■ About this exercise: Please report how many lines of the listing contain the string "pvDomChar", giving the number only.

[Start of section]

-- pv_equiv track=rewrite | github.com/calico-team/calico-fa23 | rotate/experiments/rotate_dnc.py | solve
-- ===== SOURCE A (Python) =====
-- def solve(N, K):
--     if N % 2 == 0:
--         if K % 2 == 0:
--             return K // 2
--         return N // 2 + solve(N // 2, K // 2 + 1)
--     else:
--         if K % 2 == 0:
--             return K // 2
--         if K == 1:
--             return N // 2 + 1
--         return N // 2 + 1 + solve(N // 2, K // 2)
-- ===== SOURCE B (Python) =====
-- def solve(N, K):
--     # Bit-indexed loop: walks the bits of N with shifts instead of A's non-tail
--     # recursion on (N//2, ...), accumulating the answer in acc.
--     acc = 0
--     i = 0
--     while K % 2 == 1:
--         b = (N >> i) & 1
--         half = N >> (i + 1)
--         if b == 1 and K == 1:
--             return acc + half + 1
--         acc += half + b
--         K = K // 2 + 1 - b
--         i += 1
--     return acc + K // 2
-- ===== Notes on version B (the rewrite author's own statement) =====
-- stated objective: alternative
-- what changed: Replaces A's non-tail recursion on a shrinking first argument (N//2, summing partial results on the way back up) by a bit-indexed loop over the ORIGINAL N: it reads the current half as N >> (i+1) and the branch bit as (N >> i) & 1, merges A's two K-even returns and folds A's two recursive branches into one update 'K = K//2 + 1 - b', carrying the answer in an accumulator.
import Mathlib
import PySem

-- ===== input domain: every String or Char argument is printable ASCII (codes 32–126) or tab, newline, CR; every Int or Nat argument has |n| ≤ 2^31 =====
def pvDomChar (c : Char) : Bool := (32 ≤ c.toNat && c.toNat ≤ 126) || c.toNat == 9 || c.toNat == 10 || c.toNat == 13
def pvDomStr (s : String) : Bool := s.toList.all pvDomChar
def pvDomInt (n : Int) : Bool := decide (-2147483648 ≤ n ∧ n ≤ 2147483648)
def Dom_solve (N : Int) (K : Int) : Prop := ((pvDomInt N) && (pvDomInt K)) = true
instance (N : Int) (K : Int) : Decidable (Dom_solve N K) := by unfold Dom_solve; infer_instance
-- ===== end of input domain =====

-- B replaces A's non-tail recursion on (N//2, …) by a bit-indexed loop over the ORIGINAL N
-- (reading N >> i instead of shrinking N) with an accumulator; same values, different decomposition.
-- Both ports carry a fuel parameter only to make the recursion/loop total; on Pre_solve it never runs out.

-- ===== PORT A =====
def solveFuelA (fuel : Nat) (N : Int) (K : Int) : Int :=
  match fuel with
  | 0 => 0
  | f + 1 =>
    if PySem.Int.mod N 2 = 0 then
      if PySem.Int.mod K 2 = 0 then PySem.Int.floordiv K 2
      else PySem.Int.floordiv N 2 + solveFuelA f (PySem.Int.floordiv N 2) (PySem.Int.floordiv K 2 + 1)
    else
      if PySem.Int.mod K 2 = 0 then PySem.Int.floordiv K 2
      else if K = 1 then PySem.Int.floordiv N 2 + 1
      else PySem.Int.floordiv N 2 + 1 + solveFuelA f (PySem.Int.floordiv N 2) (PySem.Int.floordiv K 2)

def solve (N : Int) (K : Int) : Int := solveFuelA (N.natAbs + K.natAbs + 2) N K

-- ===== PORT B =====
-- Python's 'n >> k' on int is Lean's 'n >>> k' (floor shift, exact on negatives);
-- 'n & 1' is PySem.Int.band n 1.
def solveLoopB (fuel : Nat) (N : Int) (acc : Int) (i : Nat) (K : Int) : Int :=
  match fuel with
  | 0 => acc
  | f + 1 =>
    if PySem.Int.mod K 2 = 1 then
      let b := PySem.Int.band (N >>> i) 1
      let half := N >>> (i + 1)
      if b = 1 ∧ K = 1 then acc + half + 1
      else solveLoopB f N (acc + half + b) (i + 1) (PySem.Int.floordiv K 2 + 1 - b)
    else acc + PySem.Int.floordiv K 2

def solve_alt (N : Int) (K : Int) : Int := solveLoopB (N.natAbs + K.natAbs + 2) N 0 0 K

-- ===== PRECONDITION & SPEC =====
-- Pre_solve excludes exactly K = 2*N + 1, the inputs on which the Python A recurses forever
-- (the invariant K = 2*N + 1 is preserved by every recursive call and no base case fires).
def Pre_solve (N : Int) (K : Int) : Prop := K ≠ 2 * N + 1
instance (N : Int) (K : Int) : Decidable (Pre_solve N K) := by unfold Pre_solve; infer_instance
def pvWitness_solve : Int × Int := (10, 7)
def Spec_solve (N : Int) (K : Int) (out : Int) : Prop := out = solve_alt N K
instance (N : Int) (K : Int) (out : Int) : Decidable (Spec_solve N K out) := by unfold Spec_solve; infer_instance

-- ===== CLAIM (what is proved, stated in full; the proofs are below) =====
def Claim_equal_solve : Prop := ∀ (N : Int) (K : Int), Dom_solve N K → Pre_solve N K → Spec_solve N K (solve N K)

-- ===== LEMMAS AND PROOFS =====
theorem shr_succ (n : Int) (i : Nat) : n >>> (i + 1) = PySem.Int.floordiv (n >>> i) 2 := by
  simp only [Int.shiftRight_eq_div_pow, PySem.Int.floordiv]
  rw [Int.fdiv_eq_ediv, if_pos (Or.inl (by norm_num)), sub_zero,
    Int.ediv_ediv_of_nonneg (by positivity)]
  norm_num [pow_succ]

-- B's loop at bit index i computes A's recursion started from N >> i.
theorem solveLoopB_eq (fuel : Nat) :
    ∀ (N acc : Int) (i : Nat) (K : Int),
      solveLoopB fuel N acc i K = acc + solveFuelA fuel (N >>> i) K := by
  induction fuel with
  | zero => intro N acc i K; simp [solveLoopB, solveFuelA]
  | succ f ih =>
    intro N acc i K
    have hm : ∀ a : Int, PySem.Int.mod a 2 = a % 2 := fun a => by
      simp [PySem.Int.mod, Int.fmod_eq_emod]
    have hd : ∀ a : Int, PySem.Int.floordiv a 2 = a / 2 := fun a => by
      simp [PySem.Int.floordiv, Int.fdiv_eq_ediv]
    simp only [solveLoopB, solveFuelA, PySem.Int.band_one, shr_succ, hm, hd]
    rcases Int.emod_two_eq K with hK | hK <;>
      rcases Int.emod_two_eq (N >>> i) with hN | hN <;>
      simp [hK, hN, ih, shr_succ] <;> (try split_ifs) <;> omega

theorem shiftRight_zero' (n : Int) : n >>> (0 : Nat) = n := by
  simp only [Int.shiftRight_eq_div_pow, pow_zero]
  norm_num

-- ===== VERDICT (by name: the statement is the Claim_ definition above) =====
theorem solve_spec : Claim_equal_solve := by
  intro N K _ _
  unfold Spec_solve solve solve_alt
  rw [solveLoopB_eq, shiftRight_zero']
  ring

[End of section]

■ Expected answer: 2